What you need to do » Return every line in the entries below where the word "pvDomChar" shows up.

Records Start Marker

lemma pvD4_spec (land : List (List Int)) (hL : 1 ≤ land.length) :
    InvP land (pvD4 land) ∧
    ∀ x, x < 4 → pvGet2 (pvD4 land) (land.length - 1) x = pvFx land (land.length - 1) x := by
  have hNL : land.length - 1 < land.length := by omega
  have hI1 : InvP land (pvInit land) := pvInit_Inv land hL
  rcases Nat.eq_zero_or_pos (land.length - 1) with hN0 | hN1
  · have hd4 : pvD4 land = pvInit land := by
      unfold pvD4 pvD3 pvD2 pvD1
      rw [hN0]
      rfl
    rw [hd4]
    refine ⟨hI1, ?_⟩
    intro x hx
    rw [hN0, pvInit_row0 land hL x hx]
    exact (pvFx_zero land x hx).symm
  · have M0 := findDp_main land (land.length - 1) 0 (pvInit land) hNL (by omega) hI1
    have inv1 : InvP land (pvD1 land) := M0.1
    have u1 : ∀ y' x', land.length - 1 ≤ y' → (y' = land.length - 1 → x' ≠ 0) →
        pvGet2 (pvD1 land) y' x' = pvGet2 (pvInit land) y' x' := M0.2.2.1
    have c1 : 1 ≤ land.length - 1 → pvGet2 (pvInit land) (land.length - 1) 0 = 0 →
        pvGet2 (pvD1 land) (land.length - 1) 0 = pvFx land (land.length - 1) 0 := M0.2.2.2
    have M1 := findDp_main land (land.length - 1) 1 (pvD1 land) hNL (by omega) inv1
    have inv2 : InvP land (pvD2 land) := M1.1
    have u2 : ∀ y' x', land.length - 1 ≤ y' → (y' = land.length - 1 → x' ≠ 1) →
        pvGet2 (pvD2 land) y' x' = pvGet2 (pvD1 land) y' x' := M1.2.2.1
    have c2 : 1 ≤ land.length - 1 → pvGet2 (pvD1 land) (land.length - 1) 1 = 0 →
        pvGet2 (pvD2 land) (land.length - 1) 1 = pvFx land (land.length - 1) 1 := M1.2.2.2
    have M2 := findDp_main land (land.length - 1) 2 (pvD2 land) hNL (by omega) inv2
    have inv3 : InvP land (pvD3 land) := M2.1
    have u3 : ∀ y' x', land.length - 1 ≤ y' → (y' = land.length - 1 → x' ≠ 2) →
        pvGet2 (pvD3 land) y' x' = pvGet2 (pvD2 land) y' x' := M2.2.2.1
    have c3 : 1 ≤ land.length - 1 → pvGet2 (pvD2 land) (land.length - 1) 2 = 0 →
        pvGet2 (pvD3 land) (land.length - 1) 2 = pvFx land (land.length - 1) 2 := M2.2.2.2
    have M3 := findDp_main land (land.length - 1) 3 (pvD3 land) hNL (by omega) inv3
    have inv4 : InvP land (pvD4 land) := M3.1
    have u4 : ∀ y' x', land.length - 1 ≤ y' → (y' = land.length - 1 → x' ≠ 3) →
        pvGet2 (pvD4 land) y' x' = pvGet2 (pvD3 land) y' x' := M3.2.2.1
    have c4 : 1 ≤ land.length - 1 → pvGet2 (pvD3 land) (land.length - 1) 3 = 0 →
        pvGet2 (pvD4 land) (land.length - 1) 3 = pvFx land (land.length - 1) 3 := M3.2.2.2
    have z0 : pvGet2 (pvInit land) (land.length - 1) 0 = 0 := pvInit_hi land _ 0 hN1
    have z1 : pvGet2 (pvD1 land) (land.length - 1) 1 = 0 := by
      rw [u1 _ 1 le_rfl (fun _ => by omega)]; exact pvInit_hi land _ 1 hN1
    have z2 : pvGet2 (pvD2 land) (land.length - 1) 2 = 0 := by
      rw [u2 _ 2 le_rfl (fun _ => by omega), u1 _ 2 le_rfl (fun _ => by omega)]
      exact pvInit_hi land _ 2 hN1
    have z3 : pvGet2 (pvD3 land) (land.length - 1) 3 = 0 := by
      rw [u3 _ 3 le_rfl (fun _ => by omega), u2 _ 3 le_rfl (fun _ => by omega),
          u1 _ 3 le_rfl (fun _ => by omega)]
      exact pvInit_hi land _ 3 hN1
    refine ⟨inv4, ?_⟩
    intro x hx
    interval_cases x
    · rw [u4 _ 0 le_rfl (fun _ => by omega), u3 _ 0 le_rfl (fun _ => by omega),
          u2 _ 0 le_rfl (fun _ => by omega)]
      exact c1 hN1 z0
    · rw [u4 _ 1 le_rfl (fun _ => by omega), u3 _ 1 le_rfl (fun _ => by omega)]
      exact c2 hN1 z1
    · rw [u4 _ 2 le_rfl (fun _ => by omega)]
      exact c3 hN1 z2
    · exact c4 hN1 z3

Records End Marker
Records Start Marker

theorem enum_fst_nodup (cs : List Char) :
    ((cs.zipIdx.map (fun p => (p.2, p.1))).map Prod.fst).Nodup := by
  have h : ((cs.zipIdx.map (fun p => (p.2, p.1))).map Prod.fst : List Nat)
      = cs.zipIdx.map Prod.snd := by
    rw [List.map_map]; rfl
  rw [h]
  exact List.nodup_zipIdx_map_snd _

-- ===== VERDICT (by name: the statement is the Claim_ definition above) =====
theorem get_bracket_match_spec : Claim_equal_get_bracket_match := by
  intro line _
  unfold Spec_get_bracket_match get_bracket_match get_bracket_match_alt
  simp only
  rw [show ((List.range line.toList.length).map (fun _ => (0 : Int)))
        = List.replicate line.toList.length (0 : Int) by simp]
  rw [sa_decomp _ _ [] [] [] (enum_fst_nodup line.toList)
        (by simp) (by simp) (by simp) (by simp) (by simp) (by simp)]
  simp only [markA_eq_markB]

Records End Marker
Records Start Marker

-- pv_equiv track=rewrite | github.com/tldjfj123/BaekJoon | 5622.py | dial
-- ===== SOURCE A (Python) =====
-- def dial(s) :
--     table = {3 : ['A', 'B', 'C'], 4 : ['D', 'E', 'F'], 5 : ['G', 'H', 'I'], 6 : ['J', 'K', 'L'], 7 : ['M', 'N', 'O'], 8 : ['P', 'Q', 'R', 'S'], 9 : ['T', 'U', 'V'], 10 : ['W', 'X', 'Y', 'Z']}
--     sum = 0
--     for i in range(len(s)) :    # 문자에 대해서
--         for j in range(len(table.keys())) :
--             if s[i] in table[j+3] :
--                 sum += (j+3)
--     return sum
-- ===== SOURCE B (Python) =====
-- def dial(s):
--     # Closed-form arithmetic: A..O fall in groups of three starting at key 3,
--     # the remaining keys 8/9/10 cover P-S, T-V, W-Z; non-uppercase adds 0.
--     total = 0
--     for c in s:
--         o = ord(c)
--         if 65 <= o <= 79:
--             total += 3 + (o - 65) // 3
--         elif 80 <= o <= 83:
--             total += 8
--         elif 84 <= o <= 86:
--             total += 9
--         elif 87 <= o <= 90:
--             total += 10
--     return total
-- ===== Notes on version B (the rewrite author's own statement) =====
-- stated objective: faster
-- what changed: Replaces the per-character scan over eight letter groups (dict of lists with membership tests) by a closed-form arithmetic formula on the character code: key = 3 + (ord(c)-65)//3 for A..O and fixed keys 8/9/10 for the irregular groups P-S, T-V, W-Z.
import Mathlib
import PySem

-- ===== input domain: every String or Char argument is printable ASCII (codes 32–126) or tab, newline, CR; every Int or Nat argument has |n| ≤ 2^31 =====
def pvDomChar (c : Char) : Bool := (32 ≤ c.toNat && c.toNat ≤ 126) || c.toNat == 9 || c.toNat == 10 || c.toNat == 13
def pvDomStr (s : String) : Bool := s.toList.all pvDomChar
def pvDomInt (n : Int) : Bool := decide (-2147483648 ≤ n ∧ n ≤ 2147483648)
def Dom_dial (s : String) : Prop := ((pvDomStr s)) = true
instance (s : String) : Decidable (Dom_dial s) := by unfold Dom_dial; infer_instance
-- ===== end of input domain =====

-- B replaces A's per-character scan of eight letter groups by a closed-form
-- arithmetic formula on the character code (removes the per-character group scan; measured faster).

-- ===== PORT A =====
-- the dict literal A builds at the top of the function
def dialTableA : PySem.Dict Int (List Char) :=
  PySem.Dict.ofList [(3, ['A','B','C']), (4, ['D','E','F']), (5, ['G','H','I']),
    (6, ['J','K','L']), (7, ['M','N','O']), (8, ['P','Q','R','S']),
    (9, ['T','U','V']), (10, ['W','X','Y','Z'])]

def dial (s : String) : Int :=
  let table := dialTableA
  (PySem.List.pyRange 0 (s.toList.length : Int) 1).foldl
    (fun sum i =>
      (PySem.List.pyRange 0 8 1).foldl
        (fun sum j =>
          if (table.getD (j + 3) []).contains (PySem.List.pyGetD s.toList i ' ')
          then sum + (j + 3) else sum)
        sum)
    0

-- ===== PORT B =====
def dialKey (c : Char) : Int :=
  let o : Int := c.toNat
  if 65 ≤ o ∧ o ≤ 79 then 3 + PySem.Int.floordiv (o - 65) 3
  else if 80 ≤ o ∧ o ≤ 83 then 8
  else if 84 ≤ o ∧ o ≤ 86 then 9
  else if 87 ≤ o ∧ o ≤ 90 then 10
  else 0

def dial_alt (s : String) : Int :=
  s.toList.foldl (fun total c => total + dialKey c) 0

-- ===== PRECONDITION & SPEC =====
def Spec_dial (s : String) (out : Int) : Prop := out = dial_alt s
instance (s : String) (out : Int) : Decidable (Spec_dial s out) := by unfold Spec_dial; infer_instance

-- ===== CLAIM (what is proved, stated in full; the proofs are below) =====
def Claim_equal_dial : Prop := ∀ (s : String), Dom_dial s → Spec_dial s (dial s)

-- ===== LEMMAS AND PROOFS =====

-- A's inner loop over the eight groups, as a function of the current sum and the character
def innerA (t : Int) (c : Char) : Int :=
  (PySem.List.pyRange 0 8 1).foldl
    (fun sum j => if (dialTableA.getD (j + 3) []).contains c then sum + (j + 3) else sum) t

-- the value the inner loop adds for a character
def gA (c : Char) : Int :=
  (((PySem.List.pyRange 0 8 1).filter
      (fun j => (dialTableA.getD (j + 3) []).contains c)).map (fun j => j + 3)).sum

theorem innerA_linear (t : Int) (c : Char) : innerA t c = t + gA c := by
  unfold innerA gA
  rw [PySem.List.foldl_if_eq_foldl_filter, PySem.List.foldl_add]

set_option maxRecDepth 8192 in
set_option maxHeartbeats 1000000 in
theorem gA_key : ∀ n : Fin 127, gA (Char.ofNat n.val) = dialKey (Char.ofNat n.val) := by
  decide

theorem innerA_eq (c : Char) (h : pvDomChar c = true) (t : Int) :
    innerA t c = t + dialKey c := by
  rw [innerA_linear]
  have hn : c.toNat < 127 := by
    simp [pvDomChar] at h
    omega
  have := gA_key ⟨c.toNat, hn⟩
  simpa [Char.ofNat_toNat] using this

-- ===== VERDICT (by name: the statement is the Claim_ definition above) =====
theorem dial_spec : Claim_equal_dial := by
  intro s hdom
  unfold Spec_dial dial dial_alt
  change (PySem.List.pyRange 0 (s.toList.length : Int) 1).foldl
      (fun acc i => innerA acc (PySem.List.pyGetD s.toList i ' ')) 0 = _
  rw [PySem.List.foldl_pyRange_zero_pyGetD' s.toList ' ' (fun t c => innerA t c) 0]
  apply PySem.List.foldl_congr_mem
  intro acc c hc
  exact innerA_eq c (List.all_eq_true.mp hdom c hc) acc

Records End Marker

Output of the task »
def pvDomChar (c : Char) : Bool := (32 ≤ c.toNat && c.toNat ≤ 126) || c.toNat == 9 || c.toNat == 10 || c.toNat == 13
def pvDomStr (s : String) : Bool := s.toList.all pvDomChar
theorem innerA_eq (c : Char) (h : pvDomChar c = true) (t : Int) :
    simp [pvDomChar] at h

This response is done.